### TASK TO CARRY OUT
Report how many lines below include "instance", giving the figure alone.

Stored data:
-- pv_equiv track=rewrite | github.com/juhongyee/baekjoon | 282 이진 삼진 탐색 놀이/이진 삼진 탐색 놀이 3.py | t_search
-- ===== SOURCE A (Python) =====
-- def t_search(left,right,count,flag):
--     if left>right:
--         return count-flag
--     diff = (right-left)//3
--     left_t = left+diff
--     right_t = right-diff
--
--     if(left_t==right_t):
--         return max(t_search(right_t+1,right,count+1,1),t_search(left_t+1,right_t-1,count+1,1))
--     else:
--         return t_search(right_t+1,right,count+2,2)
-- ===== SOURCE B (Python) =====
-- def t_search(left, right, count, flag):
--     if left > right:
--         return count - flag
--     n = right - left
--     while n > 2:
--         count += 2
--         n = n // 3 - 1
--     return count
-- ===== Notes on version B (the rewrite author's own statement) =====
-- stated objective: simpler
-- what changed: Replaced A's tail recursion carrying left/right/count/flag (with a max over two trivial base-case calls) by a simple while-loop over the interval length n alone (n = n//3 - 1 per step, +2 per step), with no flag bookkeeping.
import Mathlib
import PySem

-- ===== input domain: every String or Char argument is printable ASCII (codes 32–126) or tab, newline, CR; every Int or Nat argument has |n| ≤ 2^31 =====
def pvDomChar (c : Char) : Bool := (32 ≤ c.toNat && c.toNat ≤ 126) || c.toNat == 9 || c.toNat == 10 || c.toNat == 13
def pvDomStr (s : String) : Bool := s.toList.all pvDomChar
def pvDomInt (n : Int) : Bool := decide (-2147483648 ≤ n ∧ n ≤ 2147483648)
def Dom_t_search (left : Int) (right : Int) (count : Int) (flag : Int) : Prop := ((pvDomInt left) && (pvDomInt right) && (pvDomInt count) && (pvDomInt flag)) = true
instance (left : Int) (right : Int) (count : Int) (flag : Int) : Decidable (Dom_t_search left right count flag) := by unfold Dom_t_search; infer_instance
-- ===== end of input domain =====

-- B replaces A's recursion carrying left/right/count/flag (with a max over two trivial
-- base-case calls) by a simple loop over the interval length alone (objective: simpler).

-- ===== PORT A =====
-- termination lemmas for the ports (cited by name in decreasing_by; kept elementary on purpose)
theorem pv_decA1 (left right : Int) (h : ¬ left > right) :
    (right - (right - PySem.Int.floordiv (right - left) 3 + 1) + 1).toNat < (right - left + 1).toNat := by
  have hn : 0 ≤ right - left := sub_nonneg.mpr (not_lt.mp h)
  have hd : right - (right - PySem.Int.floordiv (right - left) 3 + 1) + 1
      = PySem.Int.floordiv (right - left) 3 := by ring
  rw [hd, PySem.Int.floordiv_eq_ediv_of_pos (by decide : (0:Int) < 3)]
  exact (Int.toNat_lt_toNat (Int.lt_add_one_iff.mpr hn)).mpr
    (lt_of_le_of_lt (Int.ediv_le_self 3 hn) (lt_add_one _))

theorem pv_decA2 (left right : Int) (h : ¬ left > right) :
    (right - PySem.Int.floordiv (right - left) 3 - 1 -
      (left + PySem.Int.floordiv (right - left) 3 + 1) + 1).toNat < (right - left + 1).toNat := by
  have hn : 0 ≤ right - left := sub_nonneg.mpr (not_lt.mp h)
  have hd0 : 0 ≤ PySem.Int.floordiv (right - left) 3 := by
    rw [PySem.Int.floordiv_eq_ediv_of_pos (by decide : (0:Int) < 3)]
    exact Int.ediv_nonneg hn (by decide)
  refine (Int.toNat_lt_toNat (Int.lt_add_one_iff.mpr hn)).mpr ?_
  have := add_le_add hd0 hd0
  linarith

def t_search (left : Int) (right : Int) (count : Int) (flag : Int) : Int :=
  if h : left > right then count - flag
  else
    let diff := PySem.Int.floordiv (right - left) 3
    let left_t := left + diff
    let right_t := right - diff
    if left_t = right_t then
      max (t_search (right_t + 1) right (count + 1) 1)
          (t_search (left_t + 1) (right_t - 1) (count + 1) 1)
    else
      t_search (right_t + 1) right (count + 2) 2
termination_by (right - left + 1).toNat
decreasing_by
  · exact pv_decA1 left right h
  · exact pv_decA2 left right h
  · exact pv_decA1 left right h

-- ===== PORT B =====
theorem pv_decB (n : Int) (h : 2 < n) : (PySem.Int.floordiv n 3 - 1).toNat < n.toNat := by
  rw [PySem.Int.floordiv_eq_ediv_of_pos (by decide : (0:Int) < 3)]
  have hn : 0 ≤ n := le_of_lt (lt_trans (by decide : (0:Int) < 2) h)
  have h2 : n / 3 ≤ n := Int.ediv_le_self 3 hn
  exact (Int.toNat_lt_toNat (lt_trans (by decide : (0:Int) < 2) h)).mpr
    (lt_of_lt_of_le (sub_one_lt _) h2)

-- the 'while n > 2' loop of Source B
def tAltLoop (n : Int) (count : Int) : Int :=
  if h : n > 2 then tAltLoop (PySem.Int.floordiv n 3 - 1) (count + 2) else count
termination_by n.toNat
decreasing_by exact pv_decB n h

def t_search_alt (left : Int) (right : Int) (count : Int) (flag : Int) : Int :=
  if left > right then count - flag
  else tAltLoop (right - left) count

-- ===== PRECONDITION & SPEC =====
def Spec_t_search (left : Int) (right : Int) (count : Int) (flag : Int) (out : Int) : Prop := out = t_search_alt left right count flag
instance (left : Int) (right : Int) (count : Int) (flag : Int) (out : Int) : Decidable (Spec_t_search left right count flag out) := by unfold Spec_t_search; infer_instance

-- ===== CLAIM (what is proved, stated in full; the proofs are below) =====
def Claim_equal_t_search : Prop := ∀ (left : Int) (right : Int) (count : Int) (flag : Int), Dom_t_search left right count flag → Spec_t_search left right count flag (t_search left right count flag)

-- ===== LEMMAS AND PROOFS =====

-- ===== VERDICT (by name: the statement is the Claim_ definition above) =====
theorem tAlt_main : ∀ (k : Nat) (left right count flag : Int),
    left ≤ right → (right - left).toNat = k →
    t_search left right count flag = tAltLoop (right - left) count := by
  intro k
  induction k using Nat.strong_induction_on with
  | _ k ih =>
    intro left right count flag hle hk
    rw [t_search, dif_neg (not_lt.mpr hle)]
    simp only [PySem.Int.floordiv_eq_ediv_of_pos (by norm_num : (0:Int) < 3)]
    by_cases h0 : right - left = 0
    · rw [if_pos (by omega)]
      rw [t_search, dif_pos (by omega)]
      rw [t_search, dif_pos (by omega)]
      rw [tAltLoop, dif_neg (by omega)]
      simp
    · rw [if_neg (by omega)]
      by_cases h2 : right - left ≤ 2
      · rw [t_search, dif_pos (by omega)]
        rw [tAltLoop, dif_neg (by omega)]
        ring
      · have hm : ((right - left) / 3 - 1).toNat < k := by omega
        have hih := ih ((right - left) / 3 - 1).toNat hm
          (right - (right - left) / 3 + 1) right (count + 2) 2 (by omega) (by omega)
        rw [show right - (right - (right - left) / 3 + 1) = (right - left) / 3 - 1 from by ring] at hih
        rw [hih]
        conv_rhs => rw [tAltLoop]
        rw [dif_pos (by omega)]
        simp only [PySem.Int.floordiv_eq_ediv_of_pos (by norm_num : (0:Int) < 3)]

theorem t_search_spec : Claim_equal_t_search := by
  intro left right count flag _
  unfold Spec_t_search t_search_alt
  by_cases h : left > right
  · rw [t_search]; simp [h]
  · rw [if_neg h]
    exact tAlt_main _ left right count flag (not_lt.mp h) rfl
-- A's per-number digit list, for n ≥ 0
lemma toChars_map_eq (n : Int) (hn : 0 ≤ n) :
    (PySem.Int.toChars n).map pyChrInt = (lowDigits n.toNat).reverse.map (fun (d : Nat) => (d : Int)) := by
  unfold PySem.Int.toChars
  rw [if_neg (by omega)]
  unfold Nat.toDigits
  rw [toDigitsCore_eq (n.toNat + 1) n.toNat [] (by omega)]
  rw [List.append_nil, List.map_map]
  exact List.map_congr_left (fun d hd =>
    pyChrInt_digitChar d (lowDigits_lt _ d (List.mem_reverse.mp hd)))

-- the digit stream both ports extract
def digitsA (a : List Int) : List Int :=
  a.flatMap (fun i => (PySem.Int.toChars i).map pyChrInt)

lemma digitsA_mem (a : List Int) (ha : ∀ n ∈ a, 0 ≤ n) :
    ∀ k ∈ digitsA a, ∃ d : Nat, d < 10 ∧ k = (d : Int) := by
  intro k hk
  rcases List.mem_flatMap.mp hk with ⟨i, hi, hki⟩
  rw [toChars_map_eq i (ha i hi)] at hki
  rcases List.mem_map.mp hki with ⟨d, hd, rfl⟩
  exact ⟨d, lowDigits_lt _ d (List.mem_reverse.mp hd), rfl⟩

lemma lowDigits_ne_nil (m : Nat) : lowDigits m ≠ [] := by
  rw [lowDigits]; simp

lemma digitsA_ne_nil (a : List Int) (hne : a ≠ []) (ha : ∀ n ∈ a, 0 ≤ n) :
    digitsA a ≠ [] := by
  rcases a with _ | ⟨i, t⟩
  · exact absurd rfl hne
  · unfold digitsA
    rw [List.flatMap_cons, toChars_map_eq i (ha i List.mem_cons_self)]
    rcases h : lowDigits i.toNat with _ | _
    · exact absurd h (lowDigits_ne_nil _)
    · simp

-- ---- the canonical sorted digit stream: counts laid out digit by digit ----
def sortedFlat (c : Nat → Nat) (t : Nat) : List Int :=
  (List.range t).flatMap (fun d => List.replicate (c d) ((d : Nat) : Int))

lemma sortedFlat_succ (c : Nat → Nat) (t : Nat) :
    sortedFlat c (t+1) = sortedFlat c t ++ List.replicate (c t) ((t : Nat) : Int) := by
  unfold sortedFlat
  rw [List.range_succ, List.flatMap_append]
  simp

### WRITTEN ANSWER
2